A former President’s pension is equal to pay for Cabinet Secretaries, which was $199,700 in calendar year 2013 and set to rise to $201,700 this year.
Both of the Clintons likely knew they would become multi-millionaires very rapidly upon leaving the White House. Just sixteen days after George W. Bush was sworn in on January 20, 2001, Bill Clinton delivered his first speech for $125,000 to Wall Street brokerage and investment bank Morgan Stanley. The speeches continued every few days, with the former President earning an eye-popping $1.475 million in just his first two months out of office. The price per speech has reached $250,000, $300,000 even $500,000 at times. The Clintons earned millions more in book advances and royalties.
According to the joint tax return released by the Clintons, in that 2001 year of financial desperation, the couple reported unadjusted gross income of $15.6 million in business income (mostly from Bill Clinton’s speeches); pension payments of $152,700; dividends of $172,621 and wages of $154,952.
It is true that the Clintons had legal debts when they left the White House but they were miniscule compared to the former President’s earning power on the speech circuit.

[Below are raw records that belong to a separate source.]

-- pv_equiv track=rewrite | github.com/rg98/aoc2024 | 8-1.py | get_antennas
-- ===== SOURCE A (Python) =====
-- def get_antennas(grid):
--     antennas = {}
--     for y, row in enumerate(grid):
--         for x, c in enumerate(row):
--             if c != '.':
--                 if c in antennas.keys():
--                     antennas[c].append((x, y))
--                 else:
--                     antennas[c] = [(x, y)]
--     return antennas
-- ===== SOURCE B (Python) =====
-- def get_antennas(grid):
--     # gather-then-group: flat list of (freq, x, y), ordered distinct keys, one filter pass per key
--     cells = [(c, x, y) for y, row in enumerate(grid) for x, c in enumerate(row) if c != '.']
--     keys = list(dict.fromkeys(c for c, _, _ in cells))
--     return {k: [(x, y) for c, x, y in cells if c == k] for k in keys}
-- ===== Notes on version B (the rewrite author's own statement) =====
-- stated objective: alternative
-- what changed: Replaces the incremental per-character dict-appending loop by a gather-then-group pipeline: one pass collects (freq,x,y) triples, keys are deduplicated in first-occurrence order, and each group is produced by a filter over the flat list.
import Mathlib
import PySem

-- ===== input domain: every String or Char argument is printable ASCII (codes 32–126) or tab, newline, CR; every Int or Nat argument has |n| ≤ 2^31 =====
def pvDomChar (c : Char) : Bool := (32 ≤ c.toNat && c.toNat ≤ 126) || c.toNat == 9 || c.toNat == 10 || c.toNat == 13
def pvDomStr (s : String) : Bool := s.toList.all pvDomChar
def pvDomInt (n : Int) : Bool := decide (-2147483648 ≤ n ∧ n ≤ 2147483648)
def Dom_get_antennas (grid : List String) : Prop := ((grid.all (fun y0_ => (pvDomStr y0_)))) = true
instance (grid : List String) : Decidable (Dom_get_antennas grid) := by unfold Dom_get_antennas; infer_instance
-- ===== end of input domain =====

-- B replaces A's incremental per-character dict-appending loop by a gather-then-group
-- pipeline (flat cell list, ordered-dedup keys, one filter per key); alternative decomposition, not faster.


-- ===== PORT A =====
def get_antennas (grid : List String) : List (String × List (Int × Int)) :=
  ((PySem.List.enumerate grid).foldl (fun antennas yrow =>
      (PySem.List.enumerate yrow.2.toList).foldl (fun antennas xc =>
        if String.mk [xc.2] ≠ "." then
          if antennas.contains (String.mk [xc.2]) then
            antennas.insert (String.mk [xc.2])
              (antennas.getD (String.mk [xc.2]) [] ++ [(xc.1, yrow.1)])
          else
            antennas.insert (String.mk [xc.2]) [(xc.1, yrow.1)]
        else antennas) antennas)
    PySem.Dict.empty).items

-- ===== PORT B =====
def get_antennas_alt (grid : List String) : List (String × List (Int × Int)) :=
  let cells : List (String × Int × Int) :=
    (PySem.List.enumerate grid).flatMap (fun yrow =>
      (PySem.List.enumerate yrow.2.toList).filterMap (fun xc =>
        if String.mk [xc.2] ≠ "." then some (String.mk [xc.2], xc.1, yrow.1) else none))
  let keys := PySem.List.dedup (cells.map (·.1))
  keys.map (fun k => (k, (cells.filter (fun p => p.1 == k)).map (fun p => p.2)))

-- ===== PRECONDITION & SPEC =====
def Spec_get_antennas (grid : List String) (out : List (String × List (Int × Int))) : Prop := out = get_antennas_alt grid
instance (grid : List String) (out : List (String × List (Int × Int))) : Decidable (Spec_get_antennas grid out) := by unfold Spec_get_antennas; infer_instance

-- ===== CLAIM (what is proved, stated in full; the proofs are below) =====
def Claim_equal_get_antennas : Prop := ∀ (grid : List String), Dom_get_antennas grid → Spec_get_antennas grid (get_antennas grid)

-- ===== LEMMAS AND PROOFS =====

-- B's flat cell list, named for the proofs
def pvCells (grid : List String) : List (String × Int × Int) :=
  (PySem.List.enumerate grid).flatMap (fun yrow =>
    (PySem.List.enumerate yrow.2.toList).filterMap (fun xc =>
      if String.mk [xc.2] ≠ "." then some (String.mk [xc.2], xc.1, yrow.1) else none))

-- A's conditional insert step is Dict.modify with default []
theorem pvStep_eq_modify (d : PySem.Dict String (List (Int × Int))) (k : String) (v : Int × Int) :
    (if d.contains k then d.insert k (d.getD k [] ++ [v]) else d.insert k [v])
      = d.modify k [] (· ++ [v]) := by
  by_cases h : d.contains k
  · simp [h, PySem.Dict.modify, PySem.Dict.getD_eq_get?_getD]
  · rw [Bool.not_eq_true] at h
    simp [h, PySem.Dict.modify, PySem.Dict.getD_of_not_contains d [] h]

-- inner row loop of A equals the modify-fold over that row's selected cells
theorem pvInner (y : Int) (l : List (Int × Char)) (d : PySem.Dict String (List (Int × Int))) :
    l.foldl (fun antennas xc =>
        if String.mk [xc.2] ≠ "." then
          if antennas.contains (String.mk [xc.2]) then
            antennas.insert (String.mk [xc.2])
              (antennas.getD (String.mk [xc.2]) [] ++ [(xc.1, y)])
          else
            antennas.insert (String.mk [xc.2]) [(xc.1, y)]
        else antennas) d
    = (l.filterMap (fun xc =>
        if String.mk [xc.2] ≠ "." then some (String.mk [xc.2], xc.1, y) else none)).foldl
        (fun d p => d.modify p.1 [] (· ++ [p.2])) d := by
  induction l generalizing d with
  | nil => rfl
  | cons a l ih =>
    by_cases h : String.mk [a.2] ≠ "."
    · simp only [List.foldl_cons, List.filterMap_cons, if_pos h]
      rw [pvStep_eq_modify]
      exact ih _
    · simp only [List.foldl_cons, List.filterMap_cons, if_neg h]
      exact ih d

-- A's nested loop is the modify-fold over the flat cell list
theorem pvA_eq_fold_cells (grid : List String) :
    ((PySem.List.enumerate grid).foldl (fun antennas yrow =>
      (PySem.List.enumerate yrow.2.toList).foldl (fun antennas xc =>
        if String.mk [xc.2] ≠ "." then
          if antennas.contains (String.mk [xc.2]) then
            antennas.insert (String.mk [xc.2])
              (antennas.getD (String.mk [xc.2]) [] ++ [(xc.1, yrow.1)])
          else
            antennas.insert (String.mk [xc.2]) [(xc.1, yrow.1)]
        else antennas) antennas)
      PySem.Dict.empty)
    = (pvCells grid).foldl (fun d p => d.modify p.1 [] (· ++ [p.2])) PySem.Dict.empty := by
  rw [pvCells, List.foldl_flatMap]
  apply PySem.List.foldl_congr_mem
  intro d yrow _
  exact pvInner yrow.1 (PySem.List.enumerate yrow.2.toList) d

-- ===== VERDICT (by name: the statement is the Claim_ definition above) =====
theorem get_antennas_spec : Claim_equal_get_antennas := by
  intro grid _
  show get_antennas grid = get_antennas_alt grid
  rw [get_antennas, get_antennas_alt, pvA_eq_fold_cells]
  show _ = (PySem.List.dedup ((pvCells grid).map (·.1))).map
      (fun k => (k, ((pvCells grid).filter (fun p => p.1 == k)).map (fun p => p.2)))
  have hkeys : ((pvCells grid).foldl (fun d p => d.modify p.1 [] (· ++ [p.2]))
        PySem.Dict.empty).keys
      = PySem.Set.ofList ((pvCells grid).map (·.1)) := by
    rw [PySem.Dict.keys_foldl_modify_key (pvCells grid) (·.1) [] (fun _ p l => l ++ [p.2])]
    simp [PySem.Dict.keys_empty, PySem.Set.update_nil_left]
  rw [PySem.Dict.items_eq_map_keys _ (by rw [hkeys]; exact PySem.Set.nodup_ofList _) [],
      hkeys, PySem.List.dedup_eq_ofList]
  apply List.map_congr_left
  intro k _
  rw [PySem.Dict.getD_foldl_modify_append]
  simp [PySem.Dict.getD_empty]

PolitiFact also notes the following:
“…the federal disclosure form does not include homes used for personal use and the Clintons owned two. In 1999, they bought a five-bedroom home in Chappaqua, N.Y., for $1.7 million. In December 2000, just as they were leaving the White House, they bought a seven-bedroom house near Embassy Row in Washington, D.C. The price was $2.85 million. While those homes had mortgages, which would increase the amount of the Clintons’ debt, the family also had equity in them. The New York Times reported that the Clintons put $855,000 down on the Washington house, for instance. That equity would have covered the low-end debt estimate of about $500,000.”

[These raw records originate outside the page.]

-- pv_equiv track=rewrite | github.com/bencartford/debrewin | setup_etc.py | shift_the_sequence
-- ===== SOURCE A (Python) =====
-- def shift_the_sequence(seq):
--     shifted_seq_array = [None]*len(seq)
--     for i in range(len(seq)):
--         if i == len(seq)-1:
--             shifted_seq_array[0] = seq[i]
--         else:
--             shifted_seq_array[i+1] = seq[i]
--     shifted_seq_string = ''.join(shifted_seq_array)
--     return shifted_seq_string
-- ===== SOURCE B (Python) =====
-- def shift_the_sequence(seq):
--     return ''.join(seq[-1:] + seq[:-1])
-- ===== Notes on version B (the rewrite author's own statement) =====
-- stated objective: idiomatic
-- what changed: Replaces the None-filled array and index-by-index placement loop with a single slice concatenation seq[-1:] + seq[:-1] joined into a string.
import Mathlib
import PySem

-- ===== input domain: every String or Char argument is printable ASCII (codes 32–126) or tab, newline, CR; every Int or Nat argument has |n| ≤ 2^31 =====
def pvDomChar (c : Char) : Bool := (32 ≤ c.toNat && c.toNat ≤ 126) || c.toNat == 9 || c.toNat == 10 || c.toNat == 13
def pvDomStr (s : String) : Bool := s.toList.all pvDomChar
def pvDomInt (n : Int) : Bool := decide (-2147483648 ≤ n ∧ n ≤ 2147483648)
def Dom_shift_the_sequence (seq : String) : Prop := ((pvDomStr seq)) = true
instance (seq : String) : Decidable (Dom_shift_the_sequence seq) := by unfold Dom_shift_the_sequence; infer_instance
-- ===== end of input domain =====

-- B replaces A's None-filled array and index placement loop by a closed slice
-- concatenation seq[-1:] + seq[:-1]; same cost, plainer code.

-- ===== PORT A =====
-- literal port of A: build an Option-filled array, place each seq[i] at its
-- shifted slot by a loop over range(len(seq)), then join.  The final
-- '.getD ' '' in the join is exact: the loop fills every slot, so no slot is
-- none when the join runs (Python's join would raise on None, unreachable).
def shift_the_sequence (seq : String) : String :=
  let l : List Char := seq.toList
  let n : Int := (l.length : Int)
  let arr0 : List (Option Char) := List.replicate l.length none
  let arr := (PySem.List.pyRange 0 n 1).foldl (fun a i =>
      if i = n - 1 then PySem.List.pySetD a 0 (PySem.List.pyGet? l i)
      else PySem.List.pySetD a (i + 1) (PySem.List.pyGet? l i)) arr0
  String.ofList (arr.map (fun o => o.getD ' '))

-- ===== PORT B =====
-- literal port of B: ''.join(seq[-1:] + seq[:-1])
def shift_the_sequence_alt (seq : String) : String :=
  let l : List Char := seq.toList
  String.ofList (PySem.List.slice l (some (-1)) none ++ PySem.List.slice l none (some (-1)))

-- ===== PRECONDITION & SPEC =====
def Spec_shift_the_sequence (seq : String) (out : String) : Prop := out = shift_the_sequence_alt seq
instance (seq : String) (out : String) : Decidable (Spec_shift_the_sequence seq out) := by unfold Spec_shift_the_sequence; infer_instance

-- ===== CLAIM (what is proved, stated in full; the proofs are below) =====
def Claim_equal_shift_the_sequence : Prop := ∀ (seq : String), Dom_shift_the_sequence seq → Spec_shift_the_sequence seq (shift_the_sequence seq)

-- ===== LEMMAS AND PROOFS =====

-- setting the slot right after a prefix of filled slots
theorem pvSetMid (X R : List (Option Char)) (v : Option Char) :
    (none :: (X ++ none :: R)).set (X.length + 1) v = none :: ((X ++ [v]) ++ R) := by
  simp

-- prefix phase of A's loop: after processing indices 0..m-1 (all taking the
-- else branch), slot 0 is untouched and slots 1..m hold seq[0..m-1].
theorem pvA_prefix (l : List Char) (m : Nat) (hm : m + 1 ≤ l.length) :
    (PySem.List.pyRange 0 (m : Int) 1).foldl (fun a i =>
        PySem.List.pySetD a (i + 1) (PySem.List.pyGet? l i))
      (List.replicate l.length (none : Option Char))
    = none :: (l.take m).map some ++ List.replicate (l.length - 1 - m) none := by
  induction m with
  | zero =>
      simp
      cases l with
      | nil => simp at hm
      | cons c t => simp [List.replicate_succ]
  | succ m ih =>
      have hm' : m + 1 ≤ l.length := by omega
      have hsplit : PySem.List.pyRange 0 ((m : Int) + 1) 1
          = PySem.List.pyRange 0 (m : Int) 1 ++ [(m : Int)] := by
        exact_mod_cast PySem.List.pyRange_one_succ_right (a := 0) (b := (m : Int)) (by positivity)
      push_cast
      rw [hsplit, List.foldl_append, ih hm', List.foldl_cons, List.foldl_nil]
      have hget : PySem.List.pyGet? l (m : Int) = some (l[m]'(by omega)) := by
        simp [List.getElem?_eq_getElem (by omega : m < l.length)]
      have hcast : ((m : Int) + 1) = ((m + 1 : Nat) : Int) := by push_cast; ring
      rw [hcast, PySem.List.pySetD_natCast, hget]
      have hrep : l.length - 1 - m = (l.length - 1 - (m + 1)) + 1 := by omega
      rw [hrep, List.replicate_succ]
      have hx : (List.map some (List.take m l)).length = m := by simp; omega
      have hmid := pvSetMid (List.map some (List.take m l))
        (List.replicate (l.length - 1 - (m + 1)) (none : Option Char)) (some (l[m]'(by omega)))
      rw [hx] at hmid
      have htake : List.take (m + 1) (List.map some l)
          = List.take m (List.map some l) ++ [some (l[m]'(by omega))] := by
        rw [List.take_add_one]
        simp [List.getElem?_eq_getElem (by omega : m < l.length)]
      exact hmid.trans (by simp [htake])

theorem shift_the_sequence_eq (seq : String) :
    shift_the_sequence seq = shift_the_sequence_alt seq := by
  unfold shift_the_sequence shift_the_sequence_alt
  cases hl : seq.toList with
  | nil => simp [PySem.List.slice]
  | cons c t =>
    dsimp only
    set l : List Char := c :: t with hldef
    have hn : 0 < l.length := by simp [hldef]
    -- split the range at its last index
    have hsplit : PySem.List.pyRange 0 (l.length : Int) 1
        = PySem.List.pyRange 0 ((l.length : Int) - 1) 1 ++ [(l.length : Int) - 1] := by
      have := PySem.List.pyRange_one_succ_right (a := 0) (b := (l.length : Int) - 1)
        (by omega)
      simpa using this
    
    rw [hsplit, List.foldl_append]
    -- the prefix never hits the special branch
    have hcongr : (PySem.List.pyRange 0 ((l.length : Int) - 1) 1).foldl (fun a i =>
          if i = (l.length : Int) - 1 then PySem.List.pySetD a 0 (PySem.List.pyGet? l i)
          else PySem.List.pySetD a (i + 1) (PySem.List.pyGet? l i))
        (List.replicate l.length none)
        = (PySem.List.pyRange 0 ((l.length : Int) - 1) 1).foldl (fun a i =>
          PySem.List.pySetD a (i + 1) (PySem.List.pyGet? l i))
        (List.replicate l.length none) := by
      apply PySem.List.foldl_congr_mem
      intro a i hi
      have := (PySem.List.mem_pyRange_one (a := 0) (b := (l.length : Int) - 1) (x := i)).1 hi
      rw [if_neg (by omega)]
    rw [hcongr]
    have hm1 : (l.length - 1) + 1 ≤ l.length := by omega
    have hcast : ((l.length : Int) - 1) = ((l.length - 1 : Nat) : Int) := by omega
    rw [hcast, pvA_prefix l (l.length - 1) hm1]
    -- last iteration: sets slot 0 to the last element
    rw [List.foldl_cons, List.foldl_nil, if_pos rfl]
    have hlast : PySem.List.pyGet? l ((l.length - 1 : Nat) : Int)
        = some (l[l.length - 1]'(by omega)) := by
      simp [List.getElem?_eq_getElem (by omega : l.length - 1 < l.length)]
    rw [hlast]
    -- B's slices
    rw [PySem.List.slice_from_neg_one, PySem.List.slice_to_neg_one]
    have hdrop : l.drop (l.length - 1) = [l[l.length - 1]'(by omega)] := by
      rw [List.drop_eq_getElem_cons (by omega : l.length - 1 < l.length),
        show l.length - 1 + 1 = l.length from by omega, List.drop_length]
    have hdl : l.dropLast = l.take (l.length - 1) := by
      rw [List.dropLast_eq_take]
    rw [hdrop, hdl]
    simp [PySem.List.pySetD, PySem.List.pySet?, PySem.List.pyIdx?]

-- ===== VERDICT (by name: the statement is the Claim_ definition above) =====
theorem shift_the_sequence_spec : Claim_equal_shift_the_sequence := by
  intro seq _
  unfold Spec_shift_the_sequence
  exact shift_the_sequence_eq seq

One institution that did not believe the Clintons were “dead broke” was Citigroup. According to PolitiFact, Citigroup provided a $1.995 million mortgage to allow the Clintons to buy their Washington, D.C. residence in 2000. That liability does not pop up on the Clinton disclosure documents until 2011, showing a 30-year mortgage at 5.375 percent ranging in face amount from $1 million to $5 million from CitiMortgage. The disclosure says the mortgage was taken out in 2001.
Citigroup also paid Bill Clinton hundreds of thousands of dollars in speaking fees after he left the White House. It committed $5.5 million to the Clinton Global Initiative — a program which brings global leaders together annually to make action commitments. Citigroup employees have also been major campaign funders to Hillary Clinton.
And, Citigroup is one other thing: it was the major beneficiary of the repeal of the Glass-Steagall Act, the depression era investor protection legislation which for almost seven decades had kept the financial system safe from the Wall Street greed and gambling with led to the 1929 crash. Just 9 years after its 1999 repeal, Wall Street collapsed in just as spectacular a fashion as in 1929 and the early 30s.
Sandy Weill, the CEO at Citigroup who lobbied for this repeal, was given a commemorative pen from the Clinton signing ceremony which repealed the legislation. Robert Rubin, Clinton’s Treasury Secretary who lobbied for the repeal, was given a non-management post on the Board of Citigroup which paid him over $115 million over the next decade.
The Clintons, who now have a net worth in the range of $100 million, have done very well for themselves with the help of their friends on Wall Street. The country – not so much.